There's more to this. Surface, which runs Windows RT, ships with Office 15. Microsoft hasn't released a public beta yet, and the Worldwide Partner Conference -- where the company announced Windows 8 timing -- would be right venue and fit in with promised summertime. If there is no Office 15 beta, and should Microsoft use 2013 naming instead of 2012, the software likely won't be ready until late-year earliest. That's based on Microsoft's longstanding approach to nomenclature.

Meanwhile, Microsoft will serve enterprises a software feast, which includes Windows Server 8 and new versions of Intune, .NET and Visual Studio, among others. It's an enterprise and cloud cornucopia all queued up for late this year and early next -- and, again, more reasons for businesses to polish up their Software Assurance renewals.

Okay, When?

Now, the question remains; Will you buy, and when? Microsoft hasn't announced pricing yet for businesses or consumers, but expect it soon. Meanwhile we know that special upgrade pricing will be available through end of January -- $39.99 from any consumer Windows version, including XP, to 8 Pro. My colleague Martin Brinkmann's "Four things you REALLY need to know about Windows 8 upgrades" is a must-read primer for anyone considering that $40 deal.

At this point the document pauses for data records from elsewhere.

-- pv_equiv track=rewrite | github.com/AslanAmantaev/TechOrda | python/легкие вопросы/perfectly-balanced.py | perfect
-- ===== SOURCE A (Python) =====
-- def perfect(array):
--     for i in range(1,len(array)-1):
--         left=0
--         right=0
--         for j in range(i):
--             left+=array[j]
--         for j in range(i+1,len(array)):
--             right+=array[j]
--         if left==right:
--             return True
--     return False
-- ===== SOURCE B (Python) =====
-- def perfect(array):
--     total = sum(array)
--     left = 0
--     for i in range(1, len(array) - 1):
--         left += array[i - 1]
--         if 2 * left + array[i] == total:
--             return True
--     return False
-- ===== Notes on version B (the rewrite author's own statement) =====
-- stated objective: faster
-- what changed: Replace the per-pivot inner summation loops by a single pass that maintains a running left prefix sum and compares it against the precomputed total (left == total - left - array[i]).
import Mathlib
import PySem

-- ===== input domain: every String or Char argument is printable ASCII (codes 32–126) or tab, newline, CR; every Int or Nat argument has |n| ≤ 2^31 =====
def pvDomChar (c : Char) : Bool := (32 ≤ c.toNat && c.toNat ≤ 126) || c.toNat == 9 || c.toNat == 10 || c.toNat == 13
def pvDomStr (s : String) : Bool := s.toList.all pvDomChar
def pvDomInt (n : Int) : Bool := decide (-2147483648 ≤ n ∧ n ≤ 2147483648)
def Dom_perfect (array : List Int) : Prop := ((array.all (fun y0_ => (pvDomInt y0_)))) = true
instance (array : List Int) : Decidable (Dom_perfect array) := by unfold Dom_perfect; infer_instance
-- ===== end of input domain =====

-- B replaces A's per-pivot inner summation loops by one pass keeping a running left
-- prefix sum compared against the precomputed total (objective: faster, O(n) vs O(n^2)).

-- ===== PORT A =====
-- the outer 'for i in range(1, len(array)-1)' with early 'return True'
def perfectGoA (array : List Int) : List Int → Bool
  | [] => false
  | i :: rest =>
    let left := (PySem.List.pyRange 0 i 1).foldl (fun acc j => acc + PySem.List.pyGetD array j 0) 0
    let right := (PySem.List.pyRange (i + 1) (array.length : Int) 1).foldl
        (fun acc j => acc + PySem.List.pyGetD array j 0) 0
    if left = right then true else perfectGoA array rest

def perfect (array : List Int) : Bool :=
  perfectGoA array (PySem.List.pyRange 1 ((array.length : Int) - 1) 1)

-- ===== PORT B =====
-- the single 'for i in range(1, len(array)-1)' of Source B, carrying the running 'left'
def perfectGoB (array : List Int) (total : Int) : List Int → Int → Bool
  | [], _ => false
  | i :: rest, left =>
    let left := left + PySem.List.pyGetD array (i - 1) 0
    if 2 * left + PySem.List.pyGetD array i 0 = total then true
    else perfectGoB array total rest left

def perfect_alt (array : List Int) : Bool :=
  perfectGoB array array.sum (PySem.List.pyRange 1 ((array.length : Int) - 1) 1) 0

-- ===== PRECONDITION & SPEC =====
def Spec_perfect (array : List Int) (out : Bool) : Prop := out = perfect_alt array
instance (array : List Int) (out : Bool) : Decidable (Spec_perfect array out) := by unfold Spec_perfect; infer_instance

-- ===== CLAIM (what is proved, stated in full; the proofs are below) =====
def Claim_equal_perfect : Prop := ∀ (array : List Int), Dom_perfect array → Spec_perfect array (perfect array)

-- ===== LEMMAS AND PROOFS =====

-- prefix of the array as a range-map
lemma map_getD_range_take (array : List Int) : ∀ (i : Nat), i ≤ array.length →
    (List.range i).map (fun k => PySem.List.pyGetD array ((0 : Int) + (k : Nat)) 0)
      = array.take i := by
  intro i
  induction i with
  | zero => intro _; simp
  | succ n ih =>
    intro h
    have hlt : n < array.length := by omega
    rw [List.range_succ, List.map_append, ih (by omega), List.take_add_one]
    have hg : PySem.List.pyGetD array ((0 : Int) + (n : Nat)) 0 = array[n] := by
      rw [show ((0 : Int) + (n : Nat)) = ((n : Nat) : Int) by ring]
      rw [PySem.List.pyGetD_eq_getElem array 0 (by omega) (by exact_mod_cast hlt)]
      simp
    rw [List.map_singleton, hg, List.getElem?_eq_getElem hlt]
    simp

lemma map_getD_range_prefix (array : List Int) (i : Nat) (h : i ≤ array.length) :
    (PySem.List.pyRange 0 (i : Int) 1).map (fun j => PySem.List.pyGetD array j 0)
      = array.take i := by
  rw [PySem.List.pyRange_one, List.map_map]
  have h0 : (((i : Int)) - 0).toNat = i := by omega
  rw [h0]
  exact map_getD_range_take array i h

lemma split_sum (xs : List Int) (i : Nat) (h : i < xs.length) :
    xs.sum = (xs.take i).sum + xs[i] + (xs.drop (i + 1)).sum := by
  conv_lhs => rw [← List.take_append_drop i xs]
  rw [List.sum_append, List.drop_eq_getElem_cons h, List.sum_cons]
  ring

lemma go_eq (array : List Int) (n : Nat) :
    ∀ i : Int, 1 ≤ i → i = (array.length : Int) - 1 - n →
      perfectGoA array (PySem.List.pyRange i ((array.length : Int) - 1) 1)
        = perfectGoB array array.sum (PySem.List.pyRange i ((array.length : Int) - 1) 1)
            ((array.take (i - 1).toNat).sum) := by
  induction n with
  | zero =>
    intro i _ hi
    rw [PySem.List.pyRange_one_eq_nil (by omega)]
    rfl
  | succ n ih =>
    intro i h1 hi
    have hlt : i < (array.length : Int) - 1 := by omega
    rw [PySem.List.pyRange_one_cons hlt]
    set k := i.toNat with hk
    have hik : i = (k : Int) := by omega
    have hk1 : 1 ≤ k := by omega
    have hklen : k + 1 < array.length := by omega
    -- A's left and right
    have hleft : (PySem.List.pyRange 0 i 1).foldl
        (fun acc j => acc + PySem.List.pyGetD array j 0) 0 = (array.take k).sum := by
      rw [PySem.List.foldl_add, hik, map_getD_range_prefix array k (by omega), zero_add]
    have hright : (PySem.List.pyRange (i + 1) (array.length : Int) 1).foldl
        (fun acc j => acc + PySem.List.pyGetD array j 0) 0 = (array.drop (k + 1)).sum := by
      rw [PySem.List.foldl_pyRange_pyGetD' array 0 (fun acc x => acc + x) 0
        (by omega : (0 : Int) ≤ i + 1)]
      have h2 : (i + 1).toNat = k + 1 := by omega
      rw [h2, List.sum_eq_foldl]
    -- B's updated left
    have h1k : (i - 1).toNat = k - 1 := by omega
    have hgetprev : PySem.List.pyGetD array (i - 1) 0 = array[k - 1]'(by omega) := by
      rw [PySem.List.pyGetD_eq_getElem array 0 (by omega) (by omega)]
      simp only [h1k]
    have hbleft : (array.take (i - 1).toNat).sum + PySem.List.pyGetD array (i - 1) 0
        = (array.take k).sum := by
      rw [hgetprev, h1k]
      conv_rhs => rw [show k = (k - 1) + 1 by omega]
      rw [List.take_add_one, List.getElem?_eq_getElem (by omega : k - 1 < array.length),
        List.sum_append]
      simp
    have hgeti : PySem.List.pyGetD array i 0 = array[k]'(by omega) := by
      rw [PySem.List.pyGetD_eq_getElem array 0 (by omega) (by omega)]
    -- the two tests agree
    have htot := split_sum array k (by omega)
    have hcond : ((array.take k).sum = (array.drop (k + 1)).sum)
        ↔ (2 * (array.take k).sum + array[k]'(by omega) = array.sum) := by
      constructor <;> intro hc <;> omega
    simp only [perfectGoA, perfectGoB, hleft, hright, hbleft, hgeti]
    by_cases hc : (array.take k).sum = (array.drop (k + 1)).sum
    · rw [if_pos hc, if_pos (hcond.mp hc)]
    · rw [if_neg hc, if_neg (fun hx => hc (hcond.mpr hx))]
      have : i + 1 = (array.length : Int) - 1 - n := by omega
      have hrec := ih (i + 1) (by omega) this
      have : (i + 1 - 1).toNat = k := by omega
      rw [this] at hrec
      exact hrec

-- ===== VERDICT (by name: the statement is the Claim_ definition above) =====
theorem perfect_spec : Claim_equal_perfect := by
  intro array _
  unfold Spec_perfect perfect perfect_alt
  by_cases h : (2 : Int) ≤ (array.length : Int) - 1
  · have := go_eq array ((array.length : Int) - 2).toNat 1 (by omega) (by omega)
    simpa using this
  · rw [PySem.List.pyRange_one_eq_nil (by omega)]
    rfl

Last week, I asked BetaNews readers about upgrading for that low price. Among the 1,057 respondents so far, 43.42 percent of you that qualify say yes, while 27.91 percent who could upgrade won't.

Reader Jay Donnelly installed Windows 8 Consumer Preview last week, "and although it took me 2 days to work it out, it's actually quite good to the point I love it".

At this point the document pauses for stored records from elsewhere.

-- pv_equiv track=rewrite | github.com/lpoto/discord-utility-bot | bot/utils/embed_wrapper.py | expand_text
-- ===== SOURCE A (Python) =====
-- def expand_text(text, version):
--     spacer = '\u2000\u2000'
--     if len(text) <= 57:
--         spacer = (59 - len(text) - len(version)) * '\u2000'
--     for i in range(1, len(text) // 10 + 1):
--         spacer += i * ' \u2000'
--     for i in range(1, len(version) // 10 + 1):
--         spacer += i * ' \u2000'
--     return text + spacer + version
-- ===== SOURCE B (Python) =====
-- def expand_text(text, version):
--     # closed-form spacer: the two 1..n//10 accumulation loops collapse to triangular-number repeats
--     if len(text) <= 57:
--         spacer = (59 - len(text) - len(version)) * '\u2000'
--     else:
--         spacer = '\u2000\u2000'
--     m = len(text) // 10
--     k = len(version) // 10
--     spacer += ' \u2000' * ((m * (m + 1) + k * (k + 1)) // 2)
--     return text + spacer + version
-- ===== Notes on version B (the rewrite author's own statement) =====
-- stated objective: simpler
-- what changed: Replaces the two accumulation loops (appending i copies of the unit string for i=1..len//10) with a single closed-form string multiplication by the triangular numbers m(m+1)/2 + k(k+1)/2.
import Mathlib
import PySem

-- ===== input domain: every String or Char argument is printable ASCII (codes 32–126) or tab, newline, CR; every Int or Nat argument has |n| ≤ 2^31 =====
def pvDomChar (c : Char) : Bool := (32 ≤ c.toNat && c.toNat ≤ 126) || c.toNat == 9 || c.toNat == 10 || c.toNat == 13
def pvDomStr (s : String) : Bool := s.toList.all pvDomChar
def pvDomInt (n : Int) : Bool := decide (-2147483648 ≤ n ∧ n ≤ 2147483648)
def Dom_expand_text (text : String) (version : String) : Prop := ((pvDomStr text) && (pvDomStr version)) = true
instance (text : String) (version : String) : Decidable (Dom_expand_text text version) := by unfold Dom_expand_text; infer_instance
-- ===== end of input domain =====

-- B replaces A's two spacer-accumulation loops with one closed-form triangular-number repeat (simpler; same return value).

-- ===== PORT A =====
def expand_text (text : String) (version : String) : String :=
  let t := text.toList
  let v := version.toList
  let spacer : List Char :=
    if PySem.Chars.len t ≤ 57 then
      PySem.List.pyRepeat ['\u2000'] (59 - PySem.Chars.len t - PySem.Chars.len v)
    else ['\u2000', '\u2000']
  let spacer :=
    (PySem.List.pyRange 1 (PySem.Int.floordiv (PySem.Chars.len t) 10 + 1) 1).foldl
      (fun acc i => acc ++ PySem.List.pyRepeat [' ', '\u2000'] i) spacer
  let spacer :=
    (PySem.List.pyRange 1 (PySem.Int.floordiv (PySem.Chars.len v) 10 + 1) 1).foldl
      (fun acc i => acc ++ PySem.List.pyRepeat [' ', '\u2000'] i) spacer
  String.ofList (t ++ spacer ++ v)

-- ===== PORT B =====
def expand_text_alt (text : String) (version : String) : String :=
  let t := text.toList
  let v := version.toList
  let base : List Char :=
    if t.length ≤ 57 then
      List.replicate ((59 - (t.length : Int) - (v.length : Int)).toNat) '\u2000'
    else ['\u2000', '\u2000']
  let m := t.length / 10
  let k := v.length / 10
  let spacer := base ++ (List.replicate ((m * (m + 1) + k * (k + 1)) / 2) ([' ', '\u2000'] : List Char)).flatten
  String.ofList (t ++ spacer ++ v)

-- ===== PRECONDITION & SPEC =====
def Spec_expand_text (text : String) (version : String) (out : String) : Prop := out = expand_text_alt text version
instance (text : String) (version : String) (out : String) : Decidable (Spec_expand_text text version out) := by unfold Spec_expand_text; infer_instance

-- ===== CLAIM (what is proved, stated in full; the proofs are below) =====
def Claim_equal_expand_text : Prop := ∀ (text : String) (version : String), Dom_expand_text text version → Spec_expand_text text version (expand_text text version)

-- ===== LEMMAS AND PROOFS =====

theorem pv_floordiv_ten (n : Nat) : PySem.Int.floordiv (n : Int) 10 = ((n / 10 : Nat) : Int) := by
  rw [PySem.Int.floordiv, Int.fdiv_eq_ediv_of_nonneg (n : Int) (by positivity)]
  omega

theorem pv_tri_fold (u : List Char) (m : Nat) (acc : List Char) :
    (PySem.List.pyRange 1 ((m : Int) + 1) 1).foldl
      (fun acc i => acc ++ PySem.List.pyRepeat u i) acc
    = acc ++ (List.replicate (m * (m + 1) / 2) u).flatten := by
  induction m with
  | zero => simp [PySem.List.pyRange]
  | succ n ih =>
    have hsplit : PySem.List.pyRange 1 ((↑(n + 1) : Int) + 1) 1
        = PySem.List.pyRange 1 ((n : Int) + 1) 1 ++ PySem.List.pyRange ((n : Int) + 1) ((↑(n + 1) : Int) + 1) 1 := by
      exact PySem.List.pyRange_one_append 1 ((n : Int) + 1) ((↑(n + 1) : Int) + 1) (by omega) (by push_cast; omega)
    have hsing : PySem.List.pyRange ((n : Int) + 1) ((↑(n + 1) : Int) + 1) 1 = [(n : Int) + 1] := by
      have h1 : PySem.List.pyRange ((n : Int) + 1) ((↑(n + 1) : Int) + 1) 1
          = ((n : Int) + 1) :: PySem.List.pyRange ((n : Int) + 1 + 1) ((↑(n + 1) : Int) + 1) 1 :=
        PySem.List.pyRange_one_cons (by push_cast; omega)
      have h2 : (PySem.List.pyRange ((n : Int) + 1 + 1) ((↑(n + 1) : Int) + 1) 1).length = 0 := by
        rw [PySem.List.length_pyRange_one]; push_cast; omega
      rw [h1, List.length_eq_zero_iff.mp h2]
    rw [hsplit, List.foldl_append, ih, hsing]
    have htn : ((n : Int) + 1).toNat = n + 1 := by omega
    have hrep : PySem.List.pyRepeat u ((n : Int) + 1) = (List.replicate (n + 1) u).flatten := by
      rw [PySem.List.pyRepeat, htn]
    simp only [List.foldl_cons, List.foldl_nil, hrep, List.append_assoc]
    rw [← List.flatten_append, ← List.replicate_add]
    have hd : 2 ∣ n * (n + 1) := (Nat.even_mul_succ_self n).two_dvd
    have hr : (n + 1) * (n + 1 + 1) = n * (n + 1) + 2 * (n + 1) := by ring
    congr 3
    omega

theorem pv_tri_add (a b : Nat) : a * (a + 1) / 2 + b * (b + 1) / 2 = (a * (a + 1) + b * (b + 1)) / 2 := by
  have ha : 2 ∣ a * (a + 1) := (Nat.even_mul_succ_self a).two_dvd
  have hb : 2 ∣ b * (b + 1) := (Nat.even_mul_succ_self b).two_dvd
  omega

theorem expand_text_eq_alt (text version : String) : expand_text text version = expand_text_alt text version := by
  unfold expand_text expand_text_alt
  simp only [PySem.Chars.len_eq, PySem.List.pyRepeat_singleton]
  rw [pv_floordiv_ten, pv_floordiv_ten]
  rw [pv_tri_fold, pv_tri_fold]
  have hif : (if (text.toList.length : Int) ≤ 57 then
        List.replicate ((59 - (text.toList.length : Int) - (version.toList.length : Int)).toNat) '\u2000'
      else ['\u2000', '\u2000'])
      = (if text.toList.length ≤ 57 then
        List.replicate ((59 - (text.toList.length : Int) - (version.toList.length : Int)).toNat) '\u2000'
      else ['\u2000', '\u2000']) := by
    by_cases h : text.toList.length ≤ 57
    · rw [if_pos (by exact_mod_cast h), if_pos h]
    · rw [if_neg (by exact_mod_cast h), if_neg h]
  rw [hif]
  simp only [List.append_assoc]
  have hsp : (List.replicate (text.toList.length / 10 * (text.toList.length / 10 + 1) / 2) ([' ', '\u2000'] : List Char)).flatten ++
        ((List.replicate (version.toList.length / 10 * (version.toList.length / 10 + 1) / 2) ([' ', '\u2000'] : List Char)).flatten ++
          version.toList)
      = (List.replicate ((text.toList.length / 10 * (text.toList.length / 10 + 1) +
            version.toList.length / 10 * (version.toList.length / 10 + 1)) / 2) ([' ', '\u2000'] : List Char)).flatten ++
          version.toList := by
    rw [← List.append_assoc, ← List.flatten_append, ← List.replicate_add,
      pv_tri_add (text.toList.length / 10) (version.toList.length / 10)]
  rw [hsp]

-- ===== VERDICT (by name: the statement is the Claim_ definition above) =====
theorem expand_text_spec : Claim_equal_expand_text := by
  intro text version _
  unfold Spec_expand_text
  exact expand_text_eq_alt text version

Geoff Coupe: "At $40 a throw, I'll certainly upgrade my Win 7 computers to Windows 8 Pro. By so doing, I position them to take advantage of the improvements that W8 has over Win7 in the basic platform, plus I am positioned to take advantage of new stuff arriving via the Marketplace".

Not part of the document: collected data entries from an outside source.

-- pv_equiv track=rewrite | github.com/NagasivaKumari/SaathiAI | Backend/src/routes/gamification.py | calculate_level_and_badge
-- ===== SOURCE A (Python) =====
-- LEVEL_THRESHOLDS = {
--     1: 0,
--     2: 100,
--     3: 300,
--     4: 600,
--     5: 1000,
--     6: 1500,
--     7: 2100,
--     8: 2800,
--     9: 3600,
--     10: 4500,
-- }
--
-- def calculate_level_and_badge(points: int):
--     level = 1
--     for lvl, threshold in sorted(LEVEL_THRESHOLDS.items(), reverse=True):
--         if points >= threshold:
--             level = lvl
--             break
--
--     if level >= 10:
--         badge = "Village Sathi Mentor"
--     elif level >= 7:
--         badge = "Platinum Farmer"
--     elif level >= 4:
--         badge = "Gold Explorer"
--     elif level >= 2:
--         badge = "Silver Learner"
--     else:
--         badge = "Bronze Beginner"
--
--     return level, badge
-- ===== SOURCE B (Python) =====
-- THRESHOLDS = [0, 100, 300, 600, 1000, 1500, 2100, 2800, 3600, 4500]
-- BADGES = ["Bronze Beginner", "Silver Learner", "Silver Learner",
--           "Gold Explorer", "Gold Explorer", "Gold Explorer",
--           "Platinum Farmer", "Platinum Farmer", "Platinum Farmer",
--           "Village Sathi Mentor"]
--
-- def calculate_level_and_badge(points: int):
--     # binary search: lo ends as the number of thresholds <= points (bisect_right)
--     lo, hi = 0, len(THRESHOLDS)
--     while lo < hi:
--         mid = (lo + hi) // 2
--         if THRESHOLDS[mid] <= points:
--             lo = mid + 1
--         else:
--             hi = mid
--     level = max(1, lo)   # negative points still give level 1
--     return level, BADGES[level - 1]
-- ===== Notes on version B (the rewrite author's own statement) =====
-- stated objective: alternative
-- what changed: Replaces the reverse-sorted dict scan with first-match break and the if/elif badge chain by a hand-written binary search (bisect_right) over an ascending threshold table plus a direct badge-table lookup.
import Mathlib
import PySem

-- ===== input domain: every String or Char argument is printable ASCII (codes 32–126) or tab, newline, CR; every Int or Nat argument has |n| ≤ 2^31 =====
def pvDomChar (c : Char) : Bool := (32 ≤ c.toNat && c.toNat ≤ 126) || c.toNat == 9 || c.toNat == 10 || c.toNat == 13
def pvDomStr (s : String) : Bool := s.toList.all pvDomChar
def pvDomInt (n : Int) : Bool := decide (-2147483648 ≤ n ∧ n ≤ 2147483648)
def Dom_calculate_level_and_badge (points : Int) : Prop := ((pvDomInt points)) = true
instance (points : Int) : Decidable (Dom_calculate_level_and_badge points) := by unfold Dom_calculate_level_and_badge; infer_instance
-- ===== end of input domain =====

-- B replaces A's reverse-sorted scan + if/elif badge chain by a binary search over an
-- ascending threshold table and a badge-table lookup (alternative algorithm, same cost class).

-- ===== PORT A =====
def LEVEL_THRESHOLDS : PySem.Dict Int Int :=
  PySem.Dict.ofList [(1, 0), (2, 100), (3, 300), (4, 600), (5, 1000),
                     (6, 1500), (7, 2100), (8, 2800), (9, 3600), (10, 4500)]

-- the loop with its break: first pair (descending) whose threshold is ≤ points; level stays 1 if none
def pvLevelLoop (points : Int) : List (Int × Int) → Int
  | [] => 1
  | (lvl, t) :: rest => if points ≥ t then lvl else pvLevelLoop points rest

def calculate_level_and_badge (points : Int) : Int × String :=
  -- sorted(items, reverse=True): keys are distinct, so Python's tuple comparison only ever
  -- reads the first component; sorting by key .1 is exact here
  let items := PySem.List.sorted LEVEL_THRESHOLDS.items (fun p => p.1) (reverse := true)
  let level := pvLevelLoop points items
  let badge :=
    if level ≥ 10 then "Village Sathi Mentor"
    else if level ≥ 7 then "Platinum Farmer"
    else if level ≥ 4 then "Gold Explorer"
    else if level ≥ 2 then "Silver Learner"
    else "Bronze Beginner"
  (level, badge)

-- ===== PORT B =====
def pvTHRESHOLDS : List Int := [0, 100, 300, 600, 1000, 1500, 2100, 2800, 3600, 4500]
def pvBADGES : List String :=
  ["Bronze Beginner", "Silver Learner", "Silver Learner",
   "Gold Explorer", "Gold Explorer", "Gold Explorer",
   "Platinum Farmer", "Platinum Farmer", "Platinum Farmer",
   "Village Sathi Mentor"]

-- the while-loop binary search of Source B; lo, hi are nonnegative indices in [0, 10], so Nat
-- division by 2 equals Python's // and getD never pads
def pvBisect (points : Int) (lo hi : Nat) : Nat :=
  if lo < hi then
    let mid := (lo + hi) / 2
    if pvTHRESHOLDS.getD mid 0 ≤ points then pvBisect points (mid + 1) hi
    else pvBisect points lo mid
  else lo
termination_by hi - lo
decreasing_by all_goals omega

def calculate_level_and_badge_alt (points : Int) : Int × String :=
  let lo := pvBisect points 0 10
  let level : Nat := max 1 lo
  ((level : Int), pvBADGES.getD (level - 1) "")

-- ===== PRECONDITION & SPEC =====
def Spec_calculate_level_and_badge (points : Int) (out : Int × String) : Prop := out = calculate_level_and_badge_alt points
instance (points : Int) (out : Int × String) : Decidable (Spec_calculate_level_and_badge points out) := by unfold Spec_calculate_level_and_badge; infer_instance

-- ===== CLAIM (what is proved, stated in full; the proofs are below) =====
def Claim_equal_calculate_level_and_badge : Prop := ∀ (points : Int), Dom_calculate_level_and_badge points → Spec_calculate_level_and_badge points (calculate_level_and_badge points)

-- ===== LEMMAS AND PROOFS =====

-- ===== VERDICT (by name: the statement is the Claim_ definition above) =====
set_option maxHeartbeats 1000000 in
theorem calculate_level_and_badge_spec : Claim_equal_calculate_level_and_badge := by
  intro points _
  unfold Spec_calculate_level_and_badge calculate_level_and_badge calculate_level_and_badge_alt
  have hsort : PySem.List.sorted LEVEL_THRESHOLDS.items (fun p => p.1) (reverse := true)
      = [(10, 4500), (9, 3600), (8, 2800), (7, 2100), (6, 1500),
         (5, 1000), (4, 600), (3, 300), (2, 100), (1, 0)] := by decide
  rw [hsort]
  by_cases h9 : (4500:Int) ≤ points
  · simp [pvBisect, pvLevelLoop, pvTHRESHOLDS, pvBADGES, ge_iff_le, show (1500:Int) ≤ points from by omega, show (3600:Int) ≤ points from by omega, show (4500:Int) ≤ points from by omega]
  by_cases h8 : (3600:Int) ≤ points
  · simp [pvBisect, pvLevelLoop, pvTHRESHOLDS, pvBADGES, ge_iff_le, show (1500:Int) ≤ points from by omega, show (3600:Int) ≤ points from by omega, show ¬((4500:Int) ≤ points) from by omega]
  by_cases h7 : (2800:Int) ≤ points
  · simp [pvBisect, pvLevelLoop, pvTHRESHOLDS, pvBADGES, ge_iff_le, show (1500:Int) ≤ points from by omega, show (2800:Int) ≤ points from by omega, show ¬((3600:Int) ≤ points) from by omega, show ¬((4500:Int) ≤ points) from by omega]
  by_cases h6 : (2100:Int) ≤ points
  · simp [pvBisect, pvLevelLoop, pvTHRESHOLDS, pvBADGES, ge_iff_le, show (1500:Int) ≤ points from by omega, show (2100:Int) ≤ points from by omega, show ¬((2800:Int) ≤ points) from by omega, show ¬((3600:Int) ≤ points) from by omega, show ¬((4500:Int) ≤ points) from by omega]
  by_cases h5 : (1500:Int) ≤ points
  · simp [pvBisect, pvLevelLoop, pvTHRESHOLDS, pvBADGES, ge_iff_le, show (1500:Int) ≤ points from by omega, show ¬((2100:Int) ≤ points) from by omega, show ¬((2800:Int) ≤ points) from by omega, show ¬((3600:Int) ≤ points) from by omega, show ¬((4500:Int) ≤ points) from by omega]
  by_cases h4 : (1000:Int) ≤ points
  · simp [pvBisect, pvLevelLoop, pvTHRESHOLDS, pvBADGES, ge_iff_le, show (300:Int) ≤ points from by omega, show (1000:Int) ≤ points from by omega, show ¬((1500:Int) ≤ points) from by omega, show ¬((2100:Int) ≤ points) from by omega, show ¬((2800:Int) ≤ points) from by omega, show ¬((3600:Int) ≤ points) from by omega, show ¬((4500:Int) ≤ points) from by omega]
  by_cases h3 : (600:Int) ≤ points
  · simp [pvBisect, pvLevelLoop, pvTHRESHOLDS, pvBADGES, ge_iff_le, show (300:Int) ≤ points from by omega, show (600:Int) ≤ points from by omega, show ¬((1000:Int) ≤ points) from by omega, show ¬((1500:Int) ≤ points) from by omega, show ¬((2100:Int) ≤ points) from by omega, show ¬((2800:Int) ≤ points) from by omega, show ¬((3600:Int) ≤ points) from by omega, show ¬((4500:Int) ≤ points) from by omega]
  by_cases h2 : (300:Int) ≤ points
  · simp [pvBisect, pvLevelLoop, pvTHRESHOLDS, pvBADGES, ge_iff_le, show (300:Int) ≤ points from by omega, show ¬((600:Int) ≤ points) from by omega, show ¬((1000:Int) ≤ points) from by omega, show ¬((1500:Int) ≤ points) from by omega, show ¬((2100:Int) ≤ points) from by omega, show ¬((2800:Int) ≤ points) from by omega, show ¬((3600:Int) ≤ points) from by omega, show ¬((4500:Int) ≤ points) from by omega]
  by_cases h1 : (100:Int) ≤ points
  · simp [pvBisect, pvLevelLoop, pvTHRESHOLDS, pvBADGES, ge_iff_le, show (100:Int) ≤ points from by omega, show ¬((300:Int) ≤ points) from by omega, show ¬((600:Int) ≤ points) from by omega, show ¬((1000:Int) ≤ points) from by omega, show ¬((1500:Int) ≤ points) from by omega, show ¬((2100:Int) ≤ points) from by omega, show ¬((2800:Int) ≤ points) from by omega, show ¬((3600:Int) ≤ points) from by omega, show ¬((4500:Int) ≤ points) from by omega]
  by_cases h0 : (0:Int) ≤ points
  · simp [pvBisect, pvLevelLoop, pvTHRESHOLDS, pvBADGES, ge_iff_le, show (0:Int) ≤ points from by omega, show ¬((100:Int) ≤ points) from by omega, show ¬((300:Int) ≤ points) from by omega, show ¬((600:Int) ≤ points) from by omega, show ¬((1000:Int) ≤ points) from by omega, show ¬((1500:Int) ≤ points) from by omega, show ¬((2100:Int) ≤ points) from by omega, show ¬((2800:Int) ≤ points) from by omega, show ¬((3600:Int) ≤ points) from by omega, show ¬((4500:Int) ≤ points) from by omega]
  · simp [pvBisect, pvLevelLoop, pvTHRESHOLDS, pvBADGES, ge_iff_le, show ¬((0:Int) ≤ points) from by omega, show ¬((100:Int) ≤ points) from by omega, show ¬((300:Int) ≤ points) from by omega, show ¬((600:Int) ≤ points) from by omega, show ¬((1000:Int) ≤ points) from by omega, show ¬((1500:Int) ≤ points) from by omega, show ¬((2100:Int) ≤ points) from by omega, show ¬((2800:Int) ≤ points) from by omega, show ¬((3600:Int) ≤ points) from by omega, show ¬((4500:Int) ≤ points) from by omega]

Ben Cousins has "played with both 8 Previews and Server 8 Previews. They are both a pain in the arse to use. I have recently changed to (almost soul os) Ubuntu 12.04LTS. I'm starting to hate Windows more and more". Cousins is a developer.

Success or Failure?

Overall, reactions are largely mixed to Windows 8, with the most negative clearly leveled at Metro (particularly used with mouse and keyboard) and removal of the Start button/menu from the legacy desktop. I absolutely expect Metro to pose a hardship for enterprises. My colleague Wayne Williams insists that "Windows 8 will flop", while Randall Kennedy asks: "What if Windows 8 fails?" Failure or success is really about definition and measurement. I expect that Microsoft will sell tens of millions Windows 8 licenses, while enterprise adoption won't exceed Windows Vista.

By many measures, Windows 8 will be Microsoft's next Vista: Many buyers will loathe Metro and stick with or choose Windows 7 instead. That's not a bad scenario. Microsoft is trying to pull the entire Windows install base forward by making many radical changes. Take a pick. It's Metro on the desktop and back to the command line on the server-- and much more. Changes under the hood and user interface, including Metro and Ribbon, will give many IT decision-makers the willies.

The majority of enterprises will have just completed or soon will finish Windows 7 deployments by the time Windows 8 is available to them next month. They wouldn't upgrade soon anyway. Best time for Microsoft to make major changes is during a release cycle with lower enterprise adoption. From that perspective, Windows 8 preps the install base for what comes next -- Windows 8 or RT slates now but, for most businesses, version 9.

"I help admin a network at a LARGE company. We do not have a Win8 in our road map for future refresh", Ocram Schwarz comments. "No one in their right mind would put into a corporate environment. Our beta test group actually cursed at us after 3 days of testing [Windows 8]".

Is your company similar? Different? Please take the poll above and answer below: Will you buy Windows 8? If so, when?

Editor's note: Do to an error, the poll posted without "no plans". One-hundred seventy-seven responses were collected before we added this important option to the poll. We've recorded responses and will appropriately "weight" poll results when reporting them.